-- PROVIDED DATA --

-- pv_equiv track=rewrite | github.com/FSSCoding/Fss-Mini-Rag | mini_rag/chunker.py | _compute_paragraph_positions
-- ===== SOURCE A (Python) =====
-- from typing import Any, Dict, List, Optional, Tuple
--
-- def _compute_paragraph_positions(content: str, paragraphs: List[str]) -> List[int]:
--     """Compute the 1-based starting line number of each paragraph.
--
--     Scans the original content to find where each paragraph begins,
--     avoiding the line-drift caused by assuming +2 per gap.
--     """
--     positions = []
--     search_start = 0
--     for para in paragraphs:
--         if not para:
--             # Empty paragraph from split — find it by advancing past \n\n
--             positions.append(content[:search_start].count('\n') + 1)
--             # Advance past the empty region
--             search_start += 2  # the \n\n that produced this empty string
--             continue
--         idx = content.find(para, search_start)
--         if idx == -1:
--             # Fallback: use current position
--             positions.append(content[:search_start].count('\n') + 1)
--         else:
--             positions.append(content[:idx].count('\n') + 1)
--             search_start = idx + len(para)
--     return positions
-- ===== SOURCE B (Python) =====
-- from typing import List
--
-- def _compute_paragraph_positions(content: str, paragraphs: List[str]) -> List[int]:
--     """One forward pass: keep a scan pointer and a running newline count and
--     advance them monotonically, instead of re-counting every prefix of content
--     for each paragraph."""
--     n = len(content)
--     positions = []
--     search_start = 0
--     line = 1      # 1 + newlines in content[:counted]
--     counted = 0   # scan pointer; never moves backward
--
--     def advance(target):
--         nonlocal line, counted
--         t = min(target, n)
--         while counted < t:
--             if content[counted] == '\n':
--                 line += 1
--             counted += 1
--
--     for para in paragraphs:
--         if not para:
--             advance(search_start)
--             positions.append(line)
--             search_start += 2
--             continue
--         idx = content.find(para, search_start)
--         if idx == -1:
--             advance(search_start)
--             positions.append(line)
--         else:
--             advance(idx)
--             positions.append(line)
--             search_start = idx + len(para)
--     return positions
-- ===== Notes on version B (the rewrite author's own statement) =====
-- stated objective: faster
-- what changed: Replaces A's per-paragraph recount of newlines over a growing prefix (content[:idx].count('\n') for every paragraph) by a single monotone forward scan that keeps a running newline count and scan pointer, so each character of content is examined at most once for line counting.
import Mathlib
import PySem

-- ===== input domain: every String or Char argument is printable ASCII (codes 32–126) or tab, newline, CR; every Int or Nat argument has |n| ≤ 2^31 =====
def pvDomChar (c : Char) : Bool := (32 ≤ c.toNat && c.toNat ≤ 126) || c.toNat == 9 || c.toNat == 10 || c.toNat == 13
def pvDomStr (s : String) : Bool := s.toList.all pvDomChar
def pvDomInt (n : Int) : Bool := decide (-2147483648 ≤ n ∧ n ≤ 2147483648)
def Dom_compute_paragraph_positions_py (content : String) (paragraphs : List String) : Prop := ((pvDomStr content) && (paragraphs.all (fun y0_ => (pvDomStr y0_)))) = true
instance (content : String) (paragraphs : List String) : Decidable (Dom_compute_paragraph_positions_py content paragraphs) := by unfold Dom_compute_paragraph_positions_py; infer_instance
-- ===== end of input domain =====

-- B replaces A's per-paragraph re-count of '\n' over a growing prefix by one monotone
-- forward scan with a running newline count (objective: faster, asymptotic).

-- ===== PORT A =====
-- loop over paragraphs; state = (positions, search_start), exactly A's loop
def pvA_loop (cs : List Char) : List String → List Int → Int → List Int
  | [], positions, _ => positions
  | para :: rest, positions, ss =>
    if para.toList.isEmpty then
      pvA_loop cs rest
        (positions ++ [((PySem.Chars.count (PySem.Chars.slice cs none (some ss)) "\n".toList : Int) + 1)])
        (ss + 2)
    else
      let idx := PySem.Chars.findFrom cs para.toList ss
      if idx = -1 then
        pvA_loop cs rest
          (positions ++ [((PySem.Chars.count (PySem.Chars.slice cs none (some ss)) "\n".toList : Int) + 1)]) ss
      else
        pvA_loop cs rest
          (positions ++ [((PySem.Chars.count (PySem.Chars.slice cs none (some idx)) "\n".toList : Int) + 1)])
          (idx + PySem.Chars.len para.toList)

def compute_paragraph_positions_py (content : String) (paragraphs : List String) : List Int :=
  pvA_loop content.toList paragraphs [] 0

-- ===== PORT B =====
-- Source B's advance(target): scan from `counted` up to t = min(target, n), bumping `line` at '\n'
def pvAdvance (cs : List Char) (line : Int) (counted t : Nat) : Int × Nat :=
  if h : counted < t ∧ counted < cs.length then
    pvAdvance cs (if cs[counted]'h.2 = '\n' then line + 1 else line) (counted + 1) t
  else (line, counted)
termination_by t - counted
decreasing_by omega

-- Source B's main loop; state = (positions, search_start, line, counted)
def pvB_loop (cs : List Char) (n : Nat) : List String → List Int → Int → Int → Nat → List Int
  | [], positions, _, _, _ => positions
  | para :: rest, positions, ss, line, counted =>
    if para.toList.isEmpty then
      let lc := pvAdvance cs line counted (min ss.toNat n)
      pvB_loop cs n rest (positions ++ [lc.1]) (ss + 2) lc.1 lc.2
    else
      let idx := PySem.Chars.findFrom cs para.toList ss
      if idx = -1 then
        let lc := pvAdvance cs line counted (min ss.toNat n)
        pvB_loop cs n rest (positions ++ [lc.1]) ss lc.1 lc.2
      else
        let lc := pvAdvance cs line counted (min idx.toNat n)
        pvB_loop cs n rest (positions ++ [lc.1]) (idx + PySem.Chars.len para.toList) lc.1 lc.2

def compute_paragraph_positions_py_alt (content : String) (paragraphs : List String) : List Int :=
  pvB_loop content.toList content.toList.length paragraphs [] 0 1 0

-- ===== PRECONDITION & SPEC =====
def Spec_compute_paragraph_positions_py (content : String) (paragraphs : List String) (out : List Int) : Prop := out = compute_paragraph_positions_py_alt content paragraphs
instance (content : String) (paragraphs : List String) (out : List Int) : Decidable (Spec_compute_paragraph_positions_py content paragraphs out) := by unfold Spec_compute_paragraph_positions_py; infer_instance

-- ===== CLAIM (what is proved, stated in full; the proofs are below) =====
def Claim_equal_compute_paragraph_positions_py : Prop := ∀ (content : String) (paragraphs : List String), Dom_compute_paragraph_positions_py content paragraphs → Spec_compute_paragraph_positions_py content paragraphs (compute_paragraph_positions_py content paragraphs)

-- ===== LEMMAS AND PROOFS =====

-- Python str.count of a single character is List.count
theorem pv_count_go_singleton (c : Char) :
    ∀ (fuel : Nat) (l : List Char) (acc : Nat), l.length ≤ fuel →
      PySem.Chars.count.go [c] fuel l acc = acc + l.count c := by
  intro fuel
  induction fuel with
  | zero =>
    intro l acc h
    have : l = [] := List.eq_nil_of_length_eq_zero (Nat.le_zero.mp h)
    subst this; simp [PySem.Chars.count.go]
  | succ m ih =>
    intro l acc h
    cases l with
    | nil => simp [PySem.Chars.count.go]
    | cons a t =>
      have ht : t.length ≤ m := by simpa using h
      by_cases hc : c = a
      · subst hc
        simp [PySem.Chars.count.go, List.isPrefixOf, ih t (acc + 1) ht]
        omega
      · have hpre : ([c].isPrefixOf (a :: t)) = false := by
          simp [List.isPrefixOf]
          exact fun hh => hc hh
        simp [PySem.Chars.count.go, hpre, ih t acc ht, List.count_cons]
        exact fun hh => hc hh.symm

theorem pv_count_singleton (s : List Char) (c : Char) :
    PySem.Chars.count s [c] = s.count c := by
  simp [PySem.Chars.count]
  simpa using pv_count_go_singleton c s.length s 0 le_rfl

-- findFrom with a nonnegative start returns -1 or an index ≥ start
theorem pv_findFrom_ge (s sub : List Char) (start : Int) (h0 : 0 ≤ start)
    (hne : PySem.Chars.findFrom s sub start ≠ -1) :
    start ≤ PySem.Chars.findFrom s sub start := by
  have hlt : ¬ start < 0 := not_lt.mpr h0
  simp only [PySem.Chars.findFrom, if_neg hlt] at hne ⊢
  split_ifs at hne ⊢ with h1 h2
  · exact absurd rfl hne
  · exact absurd rfl hne
  · have hr := PySem.Chars.neg_one_le_find (List.drop start.toNat (List.take (↑s.length : Int).toNat s)) sub
    omega

-- advance from a consistent state lands exactly at t with the prefix newline count
theorem pv_advance_spec (cs : List Char) :
    ∀ (counted t : Nat) (line : Int), counted ≤ t → t ≤ cs.length →
      line = ((cs.take counted).count '\n' : Int) + 1 →
      pvAdvance cs line counted t = (((cs.take t).count '\n' : Int) + 1, t) := by
  intro counted t
  induction h : t - counted generalizing counted with
  | zero =>
    intro line h1 h2 h3
    have : counted = t := by omega
    subst this
    rw [pvAdvance]
    simp [h3]
  | succ m ih =>
    intro line h1 h2 h3
    have hlt : counted < t := by omega
    have hcl : counted < cs.length := by omega
    rw [pvAdvance]
    rw [dif_pos ⟨hlt, hcl⟩]
    have hstep : ((cs.take (counted + 1)).count '\n' : Int) =
        ((cs.take counted).count '\n' : Int) + (if cs[counted]'hcl = '\n' then 1 else 0) := by
      rw [List.take_add_one]
      have hg : cs[counted]? = some (cs[counted]'hcl) := List.getElem?_eq_getElem hcl
      rw [hg]
      simp only [Option.toList_some, List.count_append]
      split_ifs with hh <;> simp [hh]
    apply ih (counted + 1) (by omega)
    · omega
    · omega
    · rw [hstep]
      split_ifs with hh
      · simp [h3]
      · simp [h3]

-- counting '\n' in take k clamps at the length
theorem pv_take_clamp (cs : List Char) (k : Nat) :
    cs.take k = cs.take (min k cs.length) := by
  rcases Nat.le_total k cs.length with h | h
  · simp [Nat.min_eq_left h]
  · rw [List.take_of_length_le h, Nat.min_eq_right h, List.take_length]

-- the main loop invariant: B's running scan state reproduces A's prefix counts
theorem pv_loop_eq (cs : List Char) :
    ∀ (paras : List String) (positions : List Int) (ss line : Int) (counted : Nat),
      0 ≤ ss → counted ≤ min ss.toNat cs.length →
      line = ((cs.take counted).count '\n' : Int) + 1 →
      pvB_loop cs cs.length paras positions ss line counted = pvA_loop cs paras positions ss := by
  intro paras
  induction paras with
  | nil => intro _ _ _ _ _ _ _; simp [pvA_loop, pvB_loop]
  | cons para rest ih =>
    intro positions ss line counted hss hcnt hline
    have hadv : ∀ (p : Int), 0 ≤ p → counted ≤ min p.toNat cs.length →
        pvAdvance cs line counted (min p.toNat cs.length)
          = (((cs.take p.toNat).count '\n' : Int) + 1, min p.toNat cs.length) := by
      intro p hp hc
      rw [pv_advance_spec cs counted (min p.toNat cs.length) line hc (Nat.min_le_right _ _) hline,
        ← pv_take_clamp]
    have hcount : ∀ (p : Int), 0 ≤ p →
        (PySem.Chars.count (PySem.Chars.slice cs none (some p)) "\n".toList : Int)
          = ((cs.take p.toNat).count '\n' : Int) := by
      intro p hp
      have hsl : PySem.Chars.slice cs none (some p) = cs.take p.toNat := by
        rw [PySem.Chars.slice_eq_listSlice]
        exact PySem.List.slice_to cs hp
      rw [hsl, show ("\n".toList) = ['\n'] from rfl, pv_count_singleton]
    have hfix : ∀ k : Nat, ((cs.take k).count '\n' : Int) + 1
        = ((cs.take (min k cs.length)).count '\n' : Int) + 1 := fun k => by
      rw [← pv_take_clamp]
    by_cases hemp : para.toList.isEmpty
    · simp only [pvB_loop, pvA_loop, if_pos hemp]
      rw [hadv ss hss hcnt, hcount ss hss]
      exact ih _ (ss + 2) _ _ (by omega) (by omega) (hfix ss.toNat)
    · simp only [pvB_loop, pvA_loop, if_neg hemp]
      by_cases hI : PySem.Chars.findFrom cs para.toList ss = -1
      · rw [if_pos hI, if_pos hI, hadv ss hss hcnt, hcount ss hss]
        exact ih _ ss _ _ hss (by omega) (hfix ss.toNat)
      · rw [if_neg hI, if_neg hI]
        have hge : ss ≤ PySem.Chars.findFrom cs para.toList ss :=
          pv_findFrom_ge cs para.toList ss hss hI
        have h0i : 0 ≤ PySem.Chars.findFrom cs para.toList ss := le_trans hss hge
        rw [hadv _ h0i (by omega), hcount _ h0i]
        have hlen : 0 ≤ PySem.Chars.len para.toList := by
          simp [PySem.Chars.len]
        exact ih _ (PySem.Chars.findFrom cs para.toList ss + PySem.Chars.len para.toList) _ _
          (by omega) (by omega) (hfix (PySem.Chars.findFrom cs para.toList ss).toNat)

-- ===== VERDICT (by name: the statement is the Claim_ definition above) =====
theorem compute_paragraph_positions_py_spec : Claim_equal_compute_paragraph_positions_py := by
  intro content paragraphs _
  unfold Spec_compute_paragraph_positions_py compute_paragraph_positions_py compute_paragraph_positions_py_alt
  exact (pv_loop_eq content.toList paragraphs [] 0 1 0 le_rfl (by simp) (by simp)).symm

-- EXERCISE DIRECTIONS --
Give back the records above exactly, limited to the lines between the one holding "by_cases hI : PySem.Chars.findFrom" and the one holding "have h0i : 0", inclusive.

-- ANSWER BOX --
      by_cases hI : PySem.Chars.findFrom cs para.toList ss = -1
      · rw [if_pos hI, if_pos hI, hadv ss hss hcnt, hcount ss hss]
        exact ih _ ss _ _ hss (by omega) (hfix ss.toNat)
      · rw [if_neg hI, if_neg hI]
        have hge : ss ≤ PySem.Chars.findFrom cs para.toList ss :=
          pv_findFrom_ge cs para.toList ss hss hI
        have h0i : 0 ≤ PySem.Chars.findFrom cs para.toList ss := le_trans hss hge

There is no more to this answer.